直木賞にその名を残す直木三十五の記念館は市民参加型のミュージアム。運営の悪戦苦闘をストレートにお伝えします。

直木のペンネームについて

2006年01月25日 | Weblog
 直木賞関連であちこちのブログで直木三十五の紹介がされている。その多くがペンネームの変名について触れている。なぜかすべて同じように間違っているのが不思議である。
 ペンネームの変名については諸説あるのでこれが正解というのは危険ではあるが、客観的な部分をまずは記す。はじめに直木を使ったのは大正11年。この時に「直木三十一」として時事新報に月評を1編書いた。「三十二」は大正12年の文芸春秋の創刊号と翌号に2編書いている大正12年3月号から大正14年までは「直木三十三」として2年あまり執筆をしている。大正15年くらいから「三十五」を名乗っている。

直木本人は次のように書いている。
「筆名の由来──植村の植を二分して直木、この時、三十一才なりし故、直木三十一と称す。この名にて書きたるもの、文壇時評一篇のみ。
 翌年、直木三十二。この年月評を二篇書く。震災にて、大阪へ戻り、プラトン社に入り「苦楽」の編輯に当る。三十三に成長して三誌に大衆物を書く。
 三十四を抜き、三十五と成り」

 「直木三十四」は存在するという説は元東洋経済の記者で企業家の伝記などを書いているライターの檜山さんから聞いたことがあった。実際に「苦楽」に目次だけ「直木三十四」で本文が「直木三十三」とあるものを見つけた。これから考えられることは編集者が「直木三十四」とあったものを「三十三」と書き換えたのではないかという仮説である。
いくらなんでも編集者が勝手に「三十五」に増やすことはしない。つまり「三十四」と活字組みされたゲラでも見て「直木先生は三十四じゃなくて三十三だ」と校正したのではないかということ。
 加えて、直木は菊池寛に変名について「いい加減にしたらどうか」と言われていたふしがある。一度「三十三」でとめたが、字が重なるのは縁起が良くないとか、「三十三」は「さんざん」であるとか、諸説あるが、聯合映画芸術家協会でのつまずきや、あまり良い状況が続かないことなどからも改名して「三十五」で落ち着いたと考えらえる。
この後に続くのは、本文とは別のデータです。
-- pv_equiv track=rewrite | github.com/MrBrantCode/unitest_baseline | mut_generate/mist_train_taco/taco_284/solution.py | count_years_with_one_zero_in_binary
-- ===== SOURCE A (Python) =====
-- def count_years_with_one_zero_in_binary(a, b):
--     count = 0
--     for i in range(2, 61):
--         num = (1 << i) - 1
--         for j in range(0, i - 1):
--             year = num - (1 << j)
--             if a <= year <= b:
--                 count += 1
--     return count
-- ===== SOURCE B (Python) =====
-- def _bisect_left(ys, x):
--     # standard bisect_left on a sorted list (hand-written: no imports available)
--     lo, hi = 0, len(ys)
--     while lo < hi:
--         mid = (lo + hi) // 2
--         if ys[mid] < x:
--             lo = mid + 1
--         else:
--             hi = mid
--     return lo
--
--
-- def _bisect_right(ys, x):
--     # standard bisect_right on a sorted list
--     lo, hi = 0, len(ys)
--     while lo < hi:
--         mid = (lo + hi) // 2
--         if ys[mid] <= x:
--             lo = mid + 1
--         else:
--             hi = mid
--     return lo
--
--
-- def count_years_with_one_zero_in_binary(a, b):
--     # build every number whose binary form is all ones except a single zero
--     # (bit-lengths 2..60, as in the original), then count those in [a, b]
--     # with two binary searches on the sorted table.
--     ys = sorted((1 << i) - 1 - (1 << j) for i in range(2, 61) for j in range(i - 1))
--     left = _bisect_left(ys, a)
--     right = _bisect_right(ys, b)
--     return right - left if right > left else 0
-- ===== Notes on version B (the rewrite author's own statement) =====
-- stated objective: alternative
-- what changed: Instead of testing every candidate against [a,b] inside the generation loops, B generates all one-zero numbers unconditionally, sorts them once, and counts via two hand-written binary searches (bisect_right(b) - bisect_left(a), clamped at 0).
import Mathlib
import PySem

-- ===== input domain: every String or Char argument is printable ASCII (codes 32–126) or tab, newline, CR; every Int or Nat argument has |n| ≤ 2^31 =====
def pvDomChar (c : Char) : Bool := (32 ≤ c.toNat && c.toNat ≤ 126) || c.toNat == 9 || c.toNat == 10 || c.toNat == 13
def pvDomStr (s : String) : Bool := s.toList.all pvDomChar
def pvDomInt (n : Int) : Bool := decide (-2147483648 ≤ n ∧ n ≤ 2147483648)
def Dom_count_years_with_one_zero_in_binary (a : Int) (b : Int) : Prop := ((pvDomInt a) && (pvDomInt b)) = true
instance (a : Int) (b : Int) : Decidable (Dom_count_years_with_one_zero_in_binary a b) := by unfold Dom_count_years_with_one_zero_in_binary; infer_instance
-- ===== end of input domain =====

-- B replaces the per-candidate range test with one sorted table and two binary searches (alternative decomposition, same cost class).
-- ===== PORT A =====
-- count = 0; for i in range(2,61): num=(1<<i)-1; for j in range(0,i-1): year=num-(1<<j); if a<=year<=b: count+=1
-- (1 << k) on the nonnegative k in range is ported exactly as 2 ^ k.toNat
def count_years_with_one_zero_in_binary (a : Int) (b : Int) : Int :=
  (PySem.List.pyRange 2 61 1).foldl (fun count i =>
    (PySem.List.pyRange 0 (i - 1) 1).foldl (fun count j =>
      if a ≤ 2 ^ i.toNat - 1 - 2 ^ j.toNat ∧ 2 ^ i.toNat - 1 - 2 ^ j.toNat ≤ b
      then count + 1 else count) count) 0

-- ===== PORT B =====
-- B: sorted comprehension of all candidates, then two binary searches.
-- Source B's hand-written _bisect_left/_bisect_right are exactly CPython's bisect_left/bisect_right
-- loops, ported as the prelude primitives PySem.List.bisectLeft / bisectRight (the same loop).
def count_years_with_one_zero_in_binary_alt (a : Int) (b : Int) : Int :=
  let ys := PySem.List.sorted
    ((PySem.List.pyRange 2 61 1).flatMap (fun i =>
      (PySem.List.pyRange 0 (i - 1) 1).map (fun j => (2 ^ i.toNat - 1) - 2 ^ j.toNat)))
    (fun y => y) false
  let left := PySem.List.bisectLeft ys a
  let right := PySem.List.bisectRight ys b
  if right > left then (right : Int) - (left : Int) else 0

-- ===== PRECONDITION & SPEC =====
def Spec_count_years_with_one_zero_in_binary (a : Int) (b : Int) (out : Int) : Prop := out = count_years_with_one_zero_in_binary_alt a b
instance (a : Int) (b : Int) (out : Int) : Decidable (Spec_count_years_with_one_zero_in_binary a b out) := by unfold Spec_count_years_with_one_zero_in_binary; infer_instance

-- ===== CLAIM (what is proved, stated in full; the proofs are below) =====
def Claim_equal_count_years_with_one_zero_in_binary : Prop := ∀ (a : Int) (b : Int), Dom_count_years_with_one_zero_in_binary a b → Spec_count_years_with_one_zero_in_binary a b (count_years_with_one_zero_in_binary a b)

-- ===== LEMMAS AND PROOFS =====

-- the candidate list, in generation order
def pvYears : List Int :=
  (PySem.List.pyRange 2 61 1).flatMap (fun i =>
    (PySem.List.pyRange 0 (i - 1) 1).map (fun j => (2 ^ i.toNat - 1) - 2 ^ j.toNat))

-- A equals the count of candidates lying in [a, b]
-- sum of casts of a Nat-valued map
lemma pv_sum_map_cast (c : Int → Nat) : ∀ (l : List Int),
    (l.map (fun i => ((c i : Nat) : Int))).sum = ((l.map c).sum : Int) := by
  intro l
  induction l with
  | nil => simp
  | cons x t ih => simp [ih]

set_option maxHeartbeats 1000000 in
lemma pv_A_eq_countP (a b : Int) :
    count_years_with_one_zero_in_binary a b
      = (pvYears.countP (fun y => decide (a ≤ y ∧ y ≤ b)) : Int) := by
  unfold count_years_with_one_zero_in_binary pvYears
  have hinner : ∀ (acc : Int), ∀ i ∈ PySem.List.pyRange 2 61 1,
      (PySem.List.pyRange 0 (i - 1) 1).foldl (fun count j =>
        if a ≤ 2 ^ i.toNat - 1 - 2 ^ j.toNat ∧ 2 ^ i.toNat - 1 - 2 ^ j.toNat ≤ b
        then count + 1 else count) acc
      = acc + (((PySem.List.pyRange 0 (i - 1) 1).countP
          (fun j => decide (a ≤ 2 ^ i.toNat - 1 - 2 ^ j.toNat ∧ 2 ^ i.toNat - 1 - 2 ^ j.toNat ≤ b)) : Nat) : Int) :=
    fun acc i _ => PySem.List.foldl_ite_add_one _ _ acc
  rw [PySem.List.foldl_congr_mem _ _ _ _ hinner, PySem.List.foldl_add]
  rw [List.flatMap_def, List.countP_flatten, List.map_map]
  rw [pv_sum_map_cast (fun i => (PySem.List.pyRange 0 (i - 1) 1).countP
        (fun j => decide (a ≤ 2 ^ i.toNat - 1 - 2 ^ j.toNat ∧ 2 ^ i.toNat - 1 - 2 ^ j.toNat ≤ b)))]
  simp only [zero_add, Function.comp_def, List.countP_map]

-- a list whose predicate holds exactly below index m has countP = m
lemma pv_countP_eq_of_split (p : Int → Bool) :
    ∀ (ys : List Int) (m : Nat), m ≤ ys.length →
      (∀ j (hj : j < ys.length), j < m → p ys[j] = true) →
      (∀ j (hj : j < ys.length), m ≤ j → p ys[j] = false) →
      ys.countP p = m := by
  intro ys
  induction ys with
  | nil => intro m hm _ _; simp only [List.length_nil] at hm; simp [Nat.le_zero.mp hm]
  | cons y t ih =>
    intro m hm hpos hneg
    cases m with
    | zero =>
      have h0 : p y = false := hneg 0 (by simp) (by omega)
      have ht : t.countP p = 0 :=
        ih 0 (by omega) (fun j hj hlt => by omega)
          (fun j hj _ => by
            have := hneg (j + 1) (by simp [List.length_cons]; omega) (by omega)
            simpa using this)
      simp [List.countP_cons, h0, ht]
    | succ m' =>
      have h0 : p y = true := hpos 0 (by simp) (by omega)
      have ht : t.countP p = m' :=
        ih m' (by simp [List.length_cons] at hm; omega)
          (fun j hj hlt => by
            have := hpos (j + 1) (by simp [List.length_cons]; omega) (by omega)
            simpa using this)
          (fun j hj hge => by
            have := hneg (j + 1) (by simp [List.length_cons]; omega) (by omega)
            simpa using this)
      simp [List.countP_cons, h0, ht]

lemma pv_bisectLeft_countP (ys : List Int) (x : Int)
    (hs : ys.Pairwise (fun u v => u ≤ v)) :
    ys.countP (fun y => decide (y < x)) = PySem.List.bisectLeft ys x := by
  obtain ⟨h1, h2, h3⟩ := PySem.List.bisectLeft_spec ys x hs
  refine pv_countP_eq_of_split _ ys _ h1 (fun j hj hlt => ?_) (fun j hj hle => ?_)
  · exact decide_eq_true (h2 j hj hlt)
  · exact decide_eq_false (not_lt.mpr (h3 j hj hle))

lemma pv_bisectRight_countP (ys : List Int) (x : Int)
    (hs : ys.Pairwise (fun u v => u ≤ v)) :
    ys.countP (fun y => decide (y ≤ x)) = PySem.List.bisectRight ys x := by
  obtain ⟨h1, h2, h3⟩ := PySem.List.bisectRight_spec ys x hs
  refine pv_countP_eq_of_split _ ys _ h1 (fun j hj hlt => ?_) (fun j hj hle => ?_)
  · exact decide_eq_true (h2 j hj hlt)
  · exact decide_eq_false (not_le.mpr (h3 j hj hle))

lemma pv_split_le (a b : Int) (hab : a ≤ b) : ∀ (ys : List Int),
    ys.countP (fun y => decide (y ≤ b))
      = ys.countP (fun y => decide (y < a)) + ys.countP (fun y => decide (a ≤ y ∧ y ≤ b)) := by
  intro ys
  induction ys with
  | nil => simp
  | cons y t ih =>
    simp only [List.countP_cons, ih, decide_eq_true_eq]
    split_ifs <;> omega

lemma pv_split_gt (a b : Int) (hab : b < a) : ∀ (ys : List Int),
    ys.countP (fun y => decide (a ≤ y ∧ y ≤ b)) = 0
      ∧ ys.countP (fun y => decide (y ≤ b)) ≤ ys.countP (fun y => decide (y < a)) := by
  intro ys
  induction ys with
  | nil => simp
  | cons y t ih =>
    obtain ⟨ih1, ih2⟩ := ih
    constructor
    · have hno : ¬(a ≤ y ∧ y ≤ b) := by omega
      rw [List.countP_cons, ih1]
      simp [hno]
    · simp only [List.countP_cons, decide_eq_true_eq]
      split_ifs <;> omega

lemma pv_main (a b : Int) :
    Spec_count_years_with_one_zero_in_binary a b (count_years_with_one_zero_in_binary a b) := by
  unfold Spec_count_years_with_one_zero_in_binary count_years_with_one_zero_in_binary_alt
  show count_years_with_one_zero_in_binary a b
      = (if PySem.List.bisectRight (PySem.List.sorted pvYears (fun y => y) false) b
            > PySem.List.bisectLeft (PySem.List.sorted pvYears (fun y => y) false) a
         then ((PySem.List.bisectRight (PySem.List.sorted pvYears (fun y => y) false) b : Nat) : Int)
              - ((PySem.List.bisectLeft (PySem.List.sorted pvYears (fun y => y) false) a : Nat) : Int)
         else 0)
  rw [pv_A_eq_countP a b]
  set ys := PySem.List.sorted pvYears (fun y => y) false with hys
  have hperm : ys.Perm pvYears := PySem.List.sorted_perm pvYears (fun y => y) false
  have hsort : ys.Pairwise (fun u v => u ≤ v) := PySem.List.sorted_pairwise pvYears (fun y => y)
  have hc : pvYears.countP (fun y => decide (a ≤ y ∧ y ≤ b))
      = ys.countP (fun y => decide (a ≤ y ∧ y ≤ b)) := (hperm.countP_eq _).symm
  rw [hc]
  have hl := pv_bisectLeft_countP ys a hsort
  have hr := pv_bisectRight_countP ys b hsort
  by_cases hab : a ≤ b
  · have hsum := pv_split_le a b hab ys
    rw [hl, hr] at hsum
    split <;> rename_i hcmp <;> omega
  · obtain ⟨hz, hle⟩ := pv_split_gt a b (by omega) ys
    rw [hl, hr] at hle
    rw [hz]
    split <;> rename_i hcmp <;> omega


-- ===== VERDICT (by name: the statement is the Claim_ definition above) =====
theorem count_years_with_one_zero_in_binary_spec : Claim_equal_count_years_with_one_zero_in_binary := by
  intro a b _
  exact pv_main a b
「三十六」については止めおきたいと「三十三」の時にも試みているので考えられないと思う。
 他に映画評論は「直木弘之」で書くと宣言したこともあるし、昭和6年に「村田春樹」で文芸春秋に「太平洋戦争」という小説を書いている。他にもプラトン社時代に「竹林賢七」「香西織恵」「閑養軒」を使ったのは同じ号に直木が何度も出てくるのを避けるためと考えらえる。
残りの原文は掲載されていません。